(Source data)
※

-- pv_equiv track=rewrite | github.com/mike006322/ProjectEuler | Solutions/PE040_champerownes_constant/champerownes_constant.py | make_lookup_table
-- ===== SOURCE A (Python) =====
-- def make_lookup_table(n):
--     """
--     n is the max number of digits the table goes to
--     """
--     lookop_table = list()
--     digit_number = 0
--     for i in range(1, n+1):
--         begin = digit_number + 1
--         end = digit_number + 9*i*10**(i-1)
--         digit_number = end
--         lookop_table.append((begin, end))
--         # index of the lookuptable + 1 is the number of digits of the number
--     return lookop_table
-- ===== SOURCE B (Python) =====
-- def make_lookup_table(n):
--     """
--     n is the max number of digits the table goes to
--     """
--     def entry(i):
--         # closed form: cumulative digit count up to all j-digit numbers is (10**j*(9*j-1)+1)//9
--         p = 10 ** (i - 1)
--         return ((p * (9 * i - 10) + 1) // 9 + 1, (10 * p * (9 * i - 1) + 1) // 9)
--     return [entry(i) for i in range(1, n + 1)]
-- ===== Notes on version B (the rewrite author's own statement) =====
-- stated objective: alternative
-- what changed: Each table entry is computed independently from a closed-form cumulative-digit-count formula via a list comprehension, removing A's running digit_number accumulator.
import Mathlib
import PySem

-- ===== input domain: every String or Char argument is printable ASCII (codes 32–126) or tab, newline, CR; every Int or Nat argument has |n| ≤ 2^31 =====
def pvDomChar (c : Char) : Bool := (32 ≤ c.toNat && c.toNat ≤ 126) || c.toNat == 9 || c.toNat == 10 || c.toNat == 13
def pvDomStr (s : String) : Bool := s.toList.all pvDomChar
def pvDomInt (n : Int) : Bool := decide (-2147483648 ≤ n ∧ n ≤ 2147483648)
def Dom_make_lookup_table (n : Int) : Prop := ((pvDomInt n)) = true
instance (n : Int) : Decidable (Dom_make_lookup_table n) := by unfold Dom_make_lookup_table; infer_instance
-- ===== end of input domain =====

-- B replaces A's running-accumulator loop by independent closed-form entries (objective: alternative).

-- ===== PORT A =====
-- A: for i in range(1, n+1): begin = d+1; end = d + 9*i*10**(i-1); d = end; append (begin, end)
def make_lookup_table (n : Int) : List (Int × Int) :=
  (List.foldl
    (fun (st : List (Int × Int) × Int) (i : Int) =>
      let begin_ := st.2 + 1
      let end_ := st.2 + 9 * i * 10 ^ (i - 1).toNat
      (st.1 ++ [(begin_, end_)], end_))
    ([], 0) (PySem.List.pyRange 1 (n + 1) 1)).1

-- ===== PORT B =====
-- B's helper entry(i): p = 10**(i-1); ((p*(9*i-10)+1)//9 + 1, (10*p*(9*i-1)+1)//9)
def pvEntry (i : Int) : Int × Int :=
  let p : Int := 10 ^ (i - 1).toNat
  (PySem.Int.floordiv (p * (9 * i - 10) + 1) 9 + 1,
   PySem.Int.floordiv (10 * p * (9 * i - 1) + 1) 9)

def make_lookup_table_alt (n : Int) : List (Int × Int) :=
  (PySem.List.pyRange 1 (n + 1) 1).map pvEntry

-- ===== PRECONDITION & SPEC =====
def Spec_make_lookup_table (n : Int) (out : List (Int × Int)) : Prop := out = make_lookup_table_alt n
instance (n : Int) (out : List (Int × Int)) : Decidable (Spec_make_lookup_table n out) := by unfold Spec_make_lookup_table; infer_instance

-- ===== CLAIM (what is proved, stated in full; the proofs are below) =====
def Claim_equal_make_lookup_table : Prop := ∀ (n : Int), Dom_make_lookup_table n → Spec_make_lookup_table n (make_lookup_table n)

-- ===== LEMMAS AND PROOFS =====

-- The exact cumulative digit count, defined recursively (proof-side reference value).
def pvE : Nat → Int
  | 0 => 0
  | k + 1 => pvE k + 9 * (k + 1) * 10 ^ k

theorem pvE_nine (k : Nat) : 9 * pvE k = 10 ^ k * (9 * (k : Int) - 1) + 1 := by
  induction k with
  | zero => simp [pvE]
  | succ m ih =>
    simp only [pvE]
    push_cast
    push_cast at ih
    ring_nf
    ring_nf at ih
    nlinarith [ih]

theorem pvEntry_nat (m : Nat) : pvEntry ((m : Int) + 1) = (pvE m + 1, pvE (m + 1)) := by
  unfold pvEntry
  have hp : ((m : Int) + 1 - 1).toNat = m := by omega
  have h1 : (10 : Int) ^ m * (9 * ((m : Int) + 1) - 10) + 1 = 9 * pvE m := by
    rw [pvE_nine m]; ring
  have h2 : 10 * (10 : Int) ^ m * (9 * ((m : Int) + 1) - 1) + 1 = 9 * pvE (m + 1) := by
    rw [pvE_nine (m + 1)]; push_cast; ring
  simp only [hp]
  rw [h1, h2, PySem.Int.floordiv_eq_ediv_of_pos (by norm_num),
      PySem.Int.floordiv_eq_ediv_of_pos (by norm_num)]
  rw [Int.mul_ediv_cancel_left _ (by norm_num), Int.mul_ediv_cancel_left _ (by norm_num)]

-- Loop invariant: A's fold over range(1, m+1) produces B's map, and the accumulator equals pvE m.
theorem pvLoop (m : Nat) :
    (List.foldl
      (fun (st : List (Int × Int) × Int) (i : Int) =>
        let begin_ := st.2 + 1
        let end_ := st.2 + 9 * i * 10 ^ (i - 1).toNat
        (st.1 ++ [(begin_, end_)], end_))
      ([], 0) (PySem.List.pyRange 1 ((m : Int) + 1) 1))
    = ((PySem.List.pyRange 1 ((m : Int) + 1) 1).map pvEntry, pvE m) := by
  induction m with
  | zero =>
    rw [PySem.List.pyRange_one_eq_nil (by norm_num)]
    simp [pvE]
  | succ m ih =>
    have hsplit : PySem.List.pyRange 1 ((↑(m + 1) : Int) + 1) 1
        = PySem.List.pyRange 1 ((m : Int) + 1) 1 ++ [(m : Int) + 1] := by
      have := PySem.List.pyRange_one_succ_right (a := 1) (b := (m : Int) + 1) (by omega)
      push_cast
      exact this
    rw [hsplit, List.foldl_append, ih, List.map_append]
    simp only [List.foldl, List.map]
    rw [pvEntry_nat m]
    have h2 : ((m : Int) + 1 - 1).toNat = m := by omega
    simp [pvE]

-- ===== VERDICT (by name: the statement is the Claim_ definition above) =====
theorem make_lookup_table_spec : Claim_equal_make_lookup_table := by
  intro n _
  unfold Spec_make_lookup_table make_lookup_table make_lookup_table_alt
  by_cases h : n ≤ 0
  · rw [PySem.List.pyRange_one_eq_nil (by omega)]
    simp
  · obtain ⟨m, hm⟩ : ∃ m : Nat, n = (m : Int) := ⟨n.toNat, by omega⟩
    subst hm
    rw [pvLoop m]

※

### [What you should do]
Retype the records above in full, exactly as they appear.

### [Answer to the exercise]
-- pv_equiv track=rewrite | github.com/mike006322/ProjectEuler | Solutions/PE040_champerownes_constant/champerownes_constant.py | make_lookup_table
-- ===== SOURCE A (Python) =====
-- def make_lookup_table(n):
--     """
--     n is the max number of digits the table goes to
--     """
--     lookop_table = list()
--     digit_number = 0
--     for i in range(1, n+1):
--         begin = digit_number + 1
--         end = digit_number + 9*i*10**(i-1)
--         digit_number = end
--         lookop_table.append((begin, end))
--         # index of the lookuptable + 1 is the number of digits of the number
--     return lookop_table
-- ===== SOURCE B (Python) =====
-- def make_lookup_table(n):
--     """
--     n is the max number of digits the table goes to
--     """
--     def entry(i):
--         # closed form: cumulative digit count up to all j-digit numbers is (10**j*(9*j-1)+1)//9
--         p = 10 ** (i - 1)
--         return ((p * (9 * i - 10) + 1) // 9 + 1, (10 * p * (9 * i - 1) + 1) // 9)
--     return [entry(i) for i in range(1, n + 1)]
-- ===== Notes on version B (the rewrite author's own statement) =====
-- stated objective: alternative
-- what changed: Each table entry is computed independently from a closed-form cumulative-digit-count formula via a list comprehension, removing A's running digit_number accumulator.
import Mathlib
import PySem

-- ===== input domain: every String or Char argument is printable ASCII (codes 32–126) or tab, newline, CR; every Int or Nat argument has |n| ≤ 2^31 =====
def pvDomChar (c : Char) : Bool := (32 ≤ c.toNat && c.toNat ≤ 126) || c.toNat == 9 || c.toNat == 10 || c.toNat == 13
def pvDomStr (s : String) : Bool := s.toList.all pvDomChar
def pvDomInt (n : Int) : Bool := decide (-2147483648 ≤ n ∧ n ≤ 2147483648)
def Dom_make_lookup_table (n : Int) : Prop := ((pvDomInt n)) = true
instance (n : Int) : Decidable (Dom_make_lookup_table n) := by unfold Dom_make_lookup_table; infer_instance
-- ===== end of input domain =====

-- B replaces A's running-accumulator loop by independent closed-form entries (objective: alternative).

-- ===== PORT A =====
-- A: for i in range(1, n+1): begin = d+1; end = d + 9*i*10**(i-1); d = end; append (begin, end)
def make_lookup_table (n : Int) : List (Int × Int) :=
  (List.foldl
    (fun (st : List (Int × Int) × Int) (i : Int) =>
      let begin_ := st.2 + 1
      let end_ := st.2 + 9 * i * 10 ^ (i - 1).toNat
      (st.1 ++ [(begin_, end_)], end_))
    ([], 0) (PySem.List.pyRange 1 (n + 1) 1)).1

-- ===== PORT B =====
-- B's helper entry(i): p = 10**(i-1); ((p*(9*i-10)+1)//9 + 1, (10*p*(9*i-1)+1)//9)
def pvEntry (i : Int) : Int × Int :=
  let p : Int := 10 ^ (i - 1).toNat
  (PySem.Int.floordiv (p * (9 * i - 10) + 1) 9 + 1,
   PySem.Int.floordiv (10 * p * (9 * i - 1) + 1) 9)

def make_lookup_table_alt (n : Int) : List (Int × Int) :=
  (PySem.List.pyRange 1 (n + 1) 1).map pvEntry

-- ===== PRECONDITION & SPEC =====
def Spec_make_lookup_table (n : Int) (out : List (Int × Int)) : Prop := out = make_lookup_table_alt n
instance (n : Int) (out : List (Int × Int)) : Decidable (Spec_make_lookup_table n out) := by unfold Spec_make_lookup_table; infer_instance

-- ===== CLAIM (what is proved, stated in full; the proofs are below) =====
def Claim_equal_make_lookup_table : Prop := ∀ (n : Int), Dom_make_lookup_table n → Spec_make_lookup_table n (make_lookup_table n)

-- ===== LEMMAS AND PROOFS =====

-- The exact cumulative digit count, defined recursively (proof-side reference value).
def pvE : Nat → Int
  | 0 => 0
  | k + 1 => pvE k + 9 * (k + 1) * 10 ^ k

theorem pvE_nine (k : Nat) : 9 * pvE k = 10 ^ k * (9 * (k : Int) - 1) + 1 := by
  induction k with
  | zero => simp [pvE]
  | succ m ih =>
    simp only [pvE]
    push_cast
    push_cast at ih
    ring_nf
    ring_nf at ih
    nlinarith [ih]

theorem pvEntry_nat (m : Nat) : pvEntry ((m : Int) + 1) = (pvE m + 1, pvE (m + 1)) := by
  unfold pvEntry
  have hp : ((m : Int) + 1 - 1).toNat = m := by omega
  have h1 : (10 : Int) ^ m * (9 * ((m : Int) + 1) - 10) + 1 = 9 * pvE m := by
    rw [pvE_nine m]; ring
  have h2 : 10 * (10 : Int) ^ m * (9 * ((m : Int) + 1) - 1) + 1 = 9 * pvE (m + 1) := by
    rw [pvE_nine (m + 1)]; push_cast; ring
  simp only [hp]
  rw [h1, h2, PySem.Int.floordiv_eq_ediv_of_pos (by norm_num),
      PySem.Int.floordiv_eq_ediv_of_pos (by norm_num)]
  rw [Int.mul_ediv_cancel_left _ (by norm_num), Int.mul_ediv_cancel_left _ (by norm_num)]

-- Loop invariant: A's fold over range(1, m+1) produces B's map, and the accumulator equals pvE m.
theorem pvLoop (m : Nat) :
    (List.foldl
      (fun (st : List (Int × Int) × Int) (i : Int) =>
        let begin_ := st.2 + 1
        let end_ := st.2 + 9 * i * 10 ^ (i - 1).toNat
        (st.1 ++ [(begin_, end_)], end_))
      ([], 0) (PySem.List.pyRange 1 ((m : Int) + 1) 1))
    = ((PySem.List.pyRange 1 ((m : Int) + 1) 1).map pvEntry, pvE m) := by
  induction m with
  | zero =>
    rw [PySem.List.pyRange_one_eq_nil (by norm_num)]
    simp [pvE]
  | succ m ih =>
    have hsplit : PySem.List.pyRange 1 ((↑(m + 1) : Int) + 1) 1
        = PySem.List.pyRange 1 ((m : Int) + 1) 1 ++ [(m : Int) + 1] := by
      have := PySem.List.pyRange_one_succ_right (a := 1) (b := (m : Int) + 1) (by omega)
      push_cast
      exact this
    rw [hsplit, List.foldl_append, ih, List.map_append]
    simp only [List.foldl, List.map]
    rw [pvEntry_nat m]
    have h2 : ((m : Int) + 1 - 1).toNat = m := by omega
    simp [pvE]

-- ===== VERDICT (by name: the statement is the Claim_ definition above) =====
theorem make_lookup_table_spec : Claim_equal_make_lookup_table := by
  intro n _
  unfold Spec_make_lookup_table make_lookup_table make_lookup_table_alt
  by_cases h : n ≤ 0
  · rw [PySem.List.pyRange_one_eq_nil (by omega)]
    simp
  · obtain ⟨m, hm⟩ : ∃ m : Nat, n = (m : Int) := ⟨n.toNat, by omega⟩
    subst hm
    rw [pvLoop m]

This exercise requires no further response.